[Records from a collection]
┄┄┄┄┄┄┄┄┄┄┄┄┄┄┄┄┄┄┄┄

-- pv_equiv track=rewrite | github.com/kevin-carrier/CodedDualAttack | verifyModel/ScoreExperimentalDistribution/utilitary.py | equalize_and_sum
-- ===== SOURCE A (Python) =====
-- def equalize_and_sum(L_L):
-- 	max_length = max([len(L) for L in L_L])
-- 	for L in L_L:
-- 		L += [0]*(max_length - len(L))
-- 	L_final = [0]*max_length
-- 	for L in L_L:
-- 		for i in range(len(L)):
-- 			L_final[i] += L[i]
-- 	return L_final
-- ===== SOURCE B (Python) =====
-- def equalize_and_sum(L_L):
--     # Running-total pairwise merge: fold rows with a ragged element-wise add.
--     # No max-length computation, no padding, inputs are not mutated.
--     def add(xs, ys):
--         if len(xs) < len(ys):
--             xs, ys = ys, xs
--         return [x + y for x, y in zip(xs, ys)] + xs[len(ys):]
--     acc = list(L_L[0])
--     for L in L_L[1:]:
--         acc = add(acc, L)
--     return acc
-- ===== Notes on version B (the rewrite author's own statement) =====
-- stated objective: alternative
-- what changed: Instead of computing the max length, padding every row and accumulating into a preallocated L_final, B folds the rows with a ragged pairwise addition (zip the overlap, keep the longer tail), so no max pass, no padding and no mutation of the inputs; return-value equivalence only, since A pads its inner lists in place and B does not.
import Mathlib
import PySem

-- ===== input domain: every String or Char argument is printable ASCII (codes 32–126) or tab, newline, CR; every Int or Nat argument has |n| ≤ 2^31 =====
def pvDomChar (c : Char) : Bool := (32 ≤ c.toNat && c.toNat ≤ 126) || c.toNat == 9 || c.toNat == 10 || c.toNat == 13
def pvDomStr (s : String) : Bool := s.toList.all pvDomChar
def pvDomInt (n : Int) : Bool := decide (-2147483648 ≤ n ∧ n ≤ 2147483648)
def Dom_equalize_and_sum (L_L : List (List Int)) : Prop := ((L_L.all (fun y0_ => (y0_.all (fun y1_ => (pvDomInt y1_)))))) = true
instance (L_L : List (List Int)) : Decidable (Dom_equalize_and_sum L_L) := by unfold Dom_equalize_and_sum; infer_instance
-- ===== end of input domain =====

-- B folds the rows with a ragged pairwise addition (zip the overlap, append the longer
-- tail) instead of A's max-length pass, in-place padding and accumulation into a
-- preallocated L_final; return-value equivalence only: A pads its inner lists in place, B does not mutate.

-- ===== PORT A =====
-- A-side helpers: the body of the inner loop 'L_final[i] += L[i]' and the inner loop itself
def pvStep (L Lf : List Int) (i : Nat) : List Int := Lf.set i (Lf.getD i 0 + L.getD i 0)
def pvInner (L Lf : List Int) : List Int := (List.range L.length).foldl (pvStep L) Lf

def equalize_and_sum (L_L : List (List Int)) : List Int :=
  let max_length : Nat := (PySem.List.max? (L_L.map (fun L => L.length)) (fun x => x)).getD 0
  let padded := L_L.map (fun L => L ++ List.replicate (max_length - L.length) (0 : Int))
  let L_final := List.replicate max_length (0 : Int)
  padded.foldl (fun Lf L => pvInner L Lf) L_final

-- ===== PORT B =====
-- B's helper 'add': swap so xs is the longer list, zip-add the overlap, keep xs's tail
def pvAdd (xs ys : List Int) : List Int :=
  if xs.length < ys.length then
    ((List.zip ys xs).map (fun p => p.1 + p.2)) ++ ys.drop xs.length
  else
    ((List.zip xs ys).map (fun p => p.1 + p.2)) ++ xs.drop ys.length

def equalize_and_sum_alt (L_L : List (List Int)) : List Int :=
  match L_L with
  | [] => []          -- Python raises IndexError on L_L[0] here; excluded by Pre_
  | h :: t => t.foldl pvAdd h

-- ===== PRECONDITION & SPEC =====
-- Pre_ excludes only the empty outer list, on which both Pythons raise (A: ValueError from max, B: IndexError).
def Pre_equalize_and_sum (L_L : List (List Int)) : Prop := L_L ≠ []
instance (L_L : List (List Int)) : Decidable (Pre_equalize_and_sum L_L) := by unfold Pre_equalize_and_sum; infer_instance
def pvWitness_equalize_and_sum : List (List Int) := [[1, 2], [3]]

def Spec_equalize_and_sum (L_L : List (List Int)) (out : List Int) : Prop := out = equalize_and_sum_alt L_L
instance (L_L : List (List Int)) (out : List Int) : Decidable (Spec_equalize_and_sum L_L out) := by unfold Spec_equalize_and_sum; infer_instance

-- ===== CLAIM =====
def Claim_equal_equalize_and_sum : Prop := ∀ (L_L : List (List Int)), Dom_equalize_and_sum L_L → Pre_equalize_and_sum L_L → Spec_equalize_and_sum L_L (equalize_and_sum L_L)

-- ===== LEMMAS AND PROOFS =====

-- A's inner loop preserves the length of L_final
theorem pv_inner_length (L : List Int) (n : Nat) (acc : List Int) :
    ((List.range n).foldl (pvStep L) acc).length = acc.length := by
  induction n generalizing acc with
  | zero => rfl
  | succ n ih =>
    rw [List.range_succ, List.foldl_append]
    simp only [List.foldl_cons, List.foldl_nil, pvStep, List.length_set]
    exact ih acc

-- element-wise characterisation of A's inner loop
theorem pv_inner_getD (L : List Int) (n : Nat) (acc : List Int) (j : Nat) :
    ((List.range n).foldl (pvStep L) acc).getD j 0 =
      if j < n ∧ j < acc.length then acc.getD j 0 + L.getD j 0 else acc.getD j 0 := by
  induction n with
  | zero => simp
  | succ n ih =>
    rw [List.range_succ, List.foldl_append]
    simp only [List.foldl_cons, List.foldl_nil]
    have hplen := pv_inner_length L n acc
    rw [pvStep, List.getD_eq_getElem?_getD, List.getElem?_set]
    by_cases hj : n = j
    · subst hj
      by_cases hlt : n < acc.length
      · rw [if_pos rfl, if_pos (by omega), Option.getD_some, ih,
            if_neg (by omega), if_pos (by omega)]
      · rw [if_pos rfl, if_neg (by omega), Option.getD_none, if_neg (by omega)]
        exact (List.getD_eq_default _ _ (by omega)).symm
    · rw [if_neg hj, ← List.getD_eq_getElem?_getD, ih]
      have h : (j < n + 1 ∧ j < acc.length) ↔ (j < n ∧ j < acc.length) := by omega
      simp only [h]

theorem pv_pvInner_length (L acc : List Int) : (pvInner L acc).length = acc.length :=
  pv_inner_length L L.length acc

theorem pv_pvInner_getD (L acc : List Int) (j : Nat) :
    (pvInner L acc).getD j 0 =
      if j < L.length ∧ j < acc.length then acc.getD j 0 + L.getD j 0 else acc.getD j 0 :=
  pv_inner_getD L L.length acc j

-- A's outer loop preserves the length of L_final
theorem pv_outer_length (rows : List (List Int)) (acc : List Int) :
    (rows.foldl (fun Lf L => pvInner L Lf) acc).length = acc.length := by
  induction rows generalizing acc with
  | nil => rfl
  | cons r t ih => simp only [List.foldl_cons]; rw [ih, pv_pvInner_length]

-- A's outer loop computes, at every in-range index, the column sum added to the accumulator
theorem pv_outer_getD (rows : List (List Int)) (acc : List Int) (j : Nat) (hj : j < acc.length) :
    (rows.foldl (fun Lf L => pvInner L Lf) acc).getD j 0 =
      acc.getD j 0 + (rows.map (fun r => r.getD j 0)).sum := by
  induction rows generalizing acc with
  | nil => simp
  | cons r t ih =>
    simp only [List.foldl_cons, List.map_cons, List.sum_cons]
    rw [ih _ (by rw [pv_pvInner_length]; exact hj), pv_pvInner_getD]
    by_cases hr : j < r.length
    · simp [hr, hj, add_assoc]
    · simp [hr]

-- padding with zeros does not change getD
theorem pv_pad_getD (L : List Int) (k j : Nat) :
    (L ++ List.replicate k (0 : Int)).getD j 0 = L.getD j 0 := by
  rcases lt_or_ge j L.length with h | h
  · rw [List.getD_eq_getElem _ _ (by simp; omega), List.getElem_append_left h,
        List.getD_eq_getElem _ _ h]
  · rw [List.getD_eq_default _ _ h]
    rcases lt_or_ge j (L.length + k) with h2 | h2
    · rw [List.getD_eq_getElem _ _ (by simp; omega), List.getElem_append_right h]
      simp
    · exact List.getD_eq_default _ _ (by simp; omega)

-- B's add: the core case where ys is not longer than xs, element-wise
theorem pv_addCore_getD (xs : List Int) : ∀ (ys : List Int) (j : Nat), ys.length ≤ xs.length →
    (((List.zip xs ys).map (fun p => p.1 + p.2)) ++ xs.drop ys.length).getD j 0 =
      xs.getD j 0 + ys.getD j 0 := by
  induction xs with
  | nil =>
    intro ys j h
    have : ys = [] := List.eq_nil_of_length_eq_zero (Nat.le_zero.mp (by simpa using h))
    subst this; simp
  | cons x xs ih =>
    intro ys j h
    cases ys with
    | nil => simp
    | cons y ys =>
      cases j with
      | zero => simp
      | succ j =>
        simp only [List.zip_cons_cons, List.map_cons, List.cons_append, List.getD_cons_succ]
        exact ih ys j (by simpa using h)

theorem pv_pvAdd_getD (xs ys : List Int) (j : Nat) :
    (pvAdd xs ys).getD j 0 = xs.getD j 0 + ys.getD j 0 := by
  unfold pvAdd
  split
  · rw [pv_addCore_getD ys xs j (by omega)]; ring
  · exact pv_addCore_getD xs ys j (by omega)

theorem pv_pvAdd_length (xs ys : List Int) :
    (pvAdd xs ys).length = max xs.length ys.length := by
  unfold pvAdd
  split <;> simp <;> omega

-- B's fold: length is the running max of lengths
theorem pv_foldB_length (rows : List (List Int)) (acc : List Int) :
    (rows.foldl pvAdd acc).length = rows.foldl (fun n L => max n L.length) acc.length := by
  induction rows generalizing acc with
  | nil => rfl
  | cons r t ih => simp only [List.foldl_cons]; rw [ih, pv_pvAdd_length]

-- B's fold: element-wise it is the column sum added to the accumulator
theorem pv_foldB_getD (rows : List (List Int)) (acc : List Int) (j : Nat) :
    (rows.foldl pvAdd acc).getD j 0 = acc.getD j 0 + (rows.map (fun r => r.getD j 0)).sum := by
  induction rows generalizing acc with
  | nil => simp
  | cons r t ih =>
    simp only [List.foldl_cons, List.map_cons, List.sum_cons]
    rw [ih, pv_pvAdd_getD, add_assoc]

-- ===== VERDICT =====
theorem equalize_and_sum_spec : Claim_equal_equalize_and_sum := by
  intro L_L _ hpre
  unfold Spec_equalize_and_sum
  cases L_L with
  | nil => exact absurd rfl hpre
  | cons h t =>
    unfold equalize_and_sum equalize_and_sum_alt
    simp only [List.map_cons]
    rw [PySem.List.max?_id_cons, Option.getD_some]
    set ml : Nat := (t.map (fun L => L.length)).foldl max h.length with hml
    have hmlB : (t.foldl pvAdd h).length = ml := by
      rw [pv_foldB_length, hml, List.foldl_map]
    have hlenA :
        (((h ++ List.replicate (ml - h.length) (0 : Int)) ::
            t.map (fun L => L ++ List.replicate (ml - L.length) (0 : Int))).foldl
          (fun Lf L => pvInner L Lf) (List.replicate ml (0 : Int))).length = ml := by
      rw [pv_outer_length, List.length_replicate]
    apply List.ext_getElem
    · rw [hlenA, hmlB]
    · intro j h1 h2
      have hj : j < ml := hlenA ▸ h1
      rw [← List.getD_eq_getElem _ 0 h1, ← List.getD_eq_getElem _ 0 h2,
          pv_outer_getD _ _ _ (by simpa using hj), pv_foldB_getD]
      have hcols : t.map ((fun r : List Int => r.getD j 0) ∘
            (fun L => L ++ List.replicate (ml - L.length) (0 : Int))) =
          t.map (fun r => r.getD j 0) :=
        List.map_congr_left (fun L _ => pv_pad_getD L _ j)
      simp only [List.map_cons, List.map_map, List.sum_cons, pv_pad_getD, hcols]
      simp [hj]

┄┄┄┄┄┄┄┄┄┄┄┄┄┄┄┄┄┄┄┄

Task requirements
Begin at the line above that has "instance (L_L : List (List Int)) (out" and stop after the line that has "have hplen := pv_inner_length L n acc", copying each line exactly and adding nothing else.

Response below
instance (L_L : List (List Int)) (out : List Int) : Decidable (Spec_equalize_and_sum L_L out) := by unfold Spec_equalize_and_sum; infer_instance

-- ===== CLAIM =====
def Claim_equal_equalize_and_sum : Prop := ∀ (L_L : List (List Int)), Dom_equalize_and_sum L_L → Pre_equalize_and_sum L_L → Spec_equalize_and_sum L_L (equalize_and_sum L_L)

-- ===== LEMMAS AND PROOFS =====

-- A's inner loop preserves the length of L_final
theorem pv_inner_length (L : List Int) (n : Nat) (acc : List Int) :
    ((List.range n).foldl (pvStep L) acc).length = acc.length := by
  induction n generalizing acc with
  | zero => rfl
  | succ n ih =>
    rw [List.range_succ, List.foldl_append]
    simp only [List.foldl_cons, List.foldl_nil, pvStep, List.length_set]
    exact ih acc

-- element-wise characterisation of A's inner loop
theorem pv_inner_getD (L : List Int) (n : Nat) (acc : List Int) (j : Nat) :
    ((List.range n).foldl (pvStep L) acc).getD j 0 =
      if j < n ∧ j < acc.length then acc.getD j 0 + L.getD j 0 else acc.getD j 0 := by
  induction n with
  | zero => simp
  | succ n ih =>
    rw [List.range_succ, List.foldl_append]
    simp only [List.foldl_cons, List.foldl_nil]
    have hplen := pv_inner_length L n acc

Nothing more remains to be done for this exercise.